Take the entries that follow and return exactly the lines from the one holding "x) a = a := by" through the one holding "l.set n (f (l.getD n d))", both included. Nothing else is needed.

*** Opening of RECORDS SHOWN ***

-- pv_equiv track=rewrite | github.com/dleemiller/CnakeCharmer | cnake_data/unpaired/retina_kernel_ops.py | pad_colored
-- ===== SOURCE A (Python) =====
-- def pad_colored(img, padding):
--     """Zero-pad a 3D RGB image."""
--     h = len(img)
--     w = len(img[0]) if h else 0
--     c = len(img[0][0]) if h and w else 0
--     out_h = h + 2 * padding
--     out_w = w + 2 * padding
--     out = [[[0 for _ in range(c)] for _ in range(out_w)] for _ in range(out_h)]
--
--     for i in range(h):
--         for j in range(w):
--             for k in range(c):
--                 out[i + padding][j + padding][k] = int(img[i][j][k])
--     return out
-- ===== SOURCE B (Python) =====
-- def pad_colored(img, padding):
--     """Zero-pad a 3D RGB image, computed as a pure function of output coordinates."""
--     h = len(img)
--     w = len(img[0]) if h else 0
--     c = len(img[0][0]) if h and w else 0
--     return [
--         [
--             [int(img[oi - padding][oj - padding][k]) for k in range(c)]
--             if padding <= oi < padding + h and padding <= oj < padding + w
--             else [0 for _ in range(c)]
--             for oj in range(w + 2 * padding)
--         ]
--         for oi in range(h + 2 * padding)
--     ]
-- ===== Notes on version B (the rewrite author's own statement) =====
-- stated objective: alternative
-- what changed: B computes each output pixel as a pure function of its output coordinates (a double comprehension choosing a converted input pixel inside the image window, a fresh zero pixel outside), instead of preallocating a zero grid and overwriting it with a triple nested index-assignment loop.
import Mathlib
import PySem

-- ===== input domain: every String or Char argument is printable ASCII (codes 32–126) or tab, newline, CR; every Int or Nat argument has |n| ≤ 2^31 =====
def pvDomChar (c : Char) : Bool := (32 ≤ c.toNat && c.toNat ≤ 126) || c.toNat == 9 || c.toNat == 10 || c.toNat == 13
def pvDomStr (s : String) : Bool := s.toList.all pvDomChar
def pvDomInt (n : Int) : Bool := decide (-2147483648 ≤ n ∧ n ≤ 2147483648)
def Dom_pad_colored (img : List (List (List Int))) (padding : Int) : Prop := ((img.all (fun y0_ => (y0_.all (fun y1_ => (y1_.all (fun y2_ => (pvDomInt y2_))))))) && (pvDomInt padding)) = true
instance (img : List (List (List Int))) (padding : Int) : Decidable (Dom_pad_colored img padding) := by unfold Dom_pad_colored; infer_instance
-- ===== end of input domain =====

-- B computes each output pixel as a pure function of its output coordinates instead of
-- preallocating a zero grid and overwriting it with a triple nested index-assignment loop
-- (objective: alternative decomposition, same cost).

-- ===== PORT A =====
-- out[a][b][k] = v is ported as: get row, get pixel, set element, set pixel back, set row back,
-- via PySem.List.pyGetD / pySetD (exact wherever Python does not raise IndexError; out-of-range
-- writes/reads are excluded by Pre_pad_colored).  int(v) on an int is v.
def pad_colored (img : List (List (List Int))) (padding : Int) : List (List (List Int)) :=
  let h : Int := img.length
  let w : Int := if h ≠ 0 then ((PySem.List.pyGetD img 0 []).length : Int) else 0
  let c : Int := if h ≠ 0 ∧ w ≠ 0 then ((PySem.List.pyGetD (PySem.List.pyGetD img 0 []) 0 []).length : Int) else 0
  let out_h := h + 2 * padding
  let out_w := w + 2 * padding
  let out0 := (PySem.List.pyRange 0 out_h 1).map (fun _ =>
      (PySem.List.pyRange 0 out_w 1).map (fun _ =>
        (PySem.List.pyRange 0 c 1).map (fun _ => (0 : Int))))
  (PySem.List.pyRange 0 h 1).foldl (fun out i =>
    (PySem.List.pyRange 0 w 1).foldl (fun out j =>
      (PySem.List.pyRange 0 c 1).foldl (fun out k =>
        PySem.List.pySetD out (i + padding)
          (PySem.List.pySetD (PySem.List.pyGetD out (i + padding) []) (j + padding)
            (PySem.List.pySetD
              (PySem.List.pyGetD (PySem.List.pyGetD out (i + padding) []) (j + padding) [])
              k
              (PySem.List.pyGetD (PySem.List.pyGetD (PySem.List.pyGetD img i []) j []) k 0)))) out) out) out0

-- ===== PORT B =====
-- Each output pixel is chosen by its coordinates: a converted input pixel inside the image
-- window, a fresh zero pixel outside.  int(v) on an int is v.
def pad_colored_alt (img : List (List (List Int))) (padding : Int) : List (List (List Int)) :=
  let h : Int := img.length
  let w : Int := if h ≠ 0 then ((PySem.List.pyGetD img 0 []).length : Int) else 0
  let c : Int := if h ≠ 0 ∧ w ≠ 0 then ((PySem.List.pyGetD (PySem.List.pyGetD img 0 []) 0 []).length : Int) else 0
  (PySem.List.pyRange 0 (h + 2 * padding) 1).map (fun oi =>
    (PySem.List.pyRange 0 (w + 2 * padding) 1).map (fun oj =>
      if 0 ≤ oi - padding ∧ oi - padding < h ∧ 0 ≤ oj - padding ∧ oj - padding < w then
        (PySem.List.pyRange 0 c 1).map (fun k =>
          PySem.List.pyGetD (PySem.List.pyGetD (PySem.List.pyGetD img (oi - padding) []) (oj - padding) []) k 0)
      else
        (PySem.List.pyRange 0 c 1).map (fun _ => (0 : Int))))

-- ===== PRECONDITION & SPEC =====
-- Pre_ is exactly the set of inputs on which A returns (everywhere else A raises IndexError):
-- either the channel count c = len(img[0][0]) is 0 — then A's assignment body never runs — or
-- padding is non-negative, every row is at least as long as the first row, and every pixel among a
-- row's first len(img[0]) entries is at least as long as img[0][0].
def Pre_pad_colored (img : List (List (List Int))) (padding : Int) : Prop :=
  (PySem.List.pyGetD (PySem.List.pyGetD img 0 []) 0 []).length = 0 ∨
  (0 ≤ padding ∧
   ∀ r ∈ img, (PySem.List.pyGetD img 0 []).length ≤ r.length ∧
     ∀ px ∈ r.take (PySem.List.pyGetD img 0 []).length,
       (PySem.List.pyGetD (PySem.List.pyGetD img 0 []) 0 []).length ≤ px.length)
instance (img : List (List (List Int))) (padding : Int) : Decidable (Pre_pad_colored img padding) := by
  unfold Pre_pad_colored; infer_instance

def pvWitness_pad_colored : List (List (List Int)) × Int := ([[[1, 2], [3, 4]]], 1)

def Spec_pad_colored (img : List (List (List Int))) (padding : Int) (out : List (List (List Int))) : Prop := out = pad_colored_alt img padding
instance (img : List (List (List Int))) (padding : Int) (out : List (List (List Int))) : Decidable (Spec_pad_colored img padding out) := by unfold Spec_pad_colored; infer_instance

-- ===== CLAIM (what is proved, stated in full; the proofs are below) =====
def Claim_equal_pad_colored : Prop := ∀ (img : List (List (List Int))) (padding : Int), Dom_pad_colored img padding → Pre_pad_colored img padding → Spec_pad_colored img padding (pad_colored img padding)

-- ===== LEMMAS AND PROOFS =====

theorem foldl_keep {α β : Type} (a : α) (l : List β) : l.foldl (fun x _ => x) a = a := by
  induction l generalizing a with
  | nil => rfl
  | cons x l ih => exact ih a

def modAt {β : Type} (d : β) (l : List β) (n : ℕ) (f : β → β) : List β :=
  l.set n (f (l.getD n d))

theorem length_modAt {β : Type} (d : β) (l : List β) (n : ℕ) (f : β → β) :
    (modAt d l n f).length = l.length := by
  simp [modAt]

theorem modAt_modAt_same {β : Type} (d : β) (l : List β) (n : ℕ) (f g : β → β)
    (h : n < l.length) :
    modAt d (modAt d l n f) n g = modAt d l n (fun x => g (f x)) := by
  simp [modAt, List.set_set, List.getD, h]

*** Close of RECORDS SHOWN ***

**THE ANSWER**
theorem foldl_keep {α β : Type} (a : α) (l : List β) : l.foldl (fun x _ => x) a = a := by
  induction l generalizing a with
  | nil => rfl
  | cons x l ih => exact ih a

def modAt {β : Type} (d : β) (l : List β) (n : ℕ) (f : β → β) : List β :=
  l.set n (f (l.getD n d))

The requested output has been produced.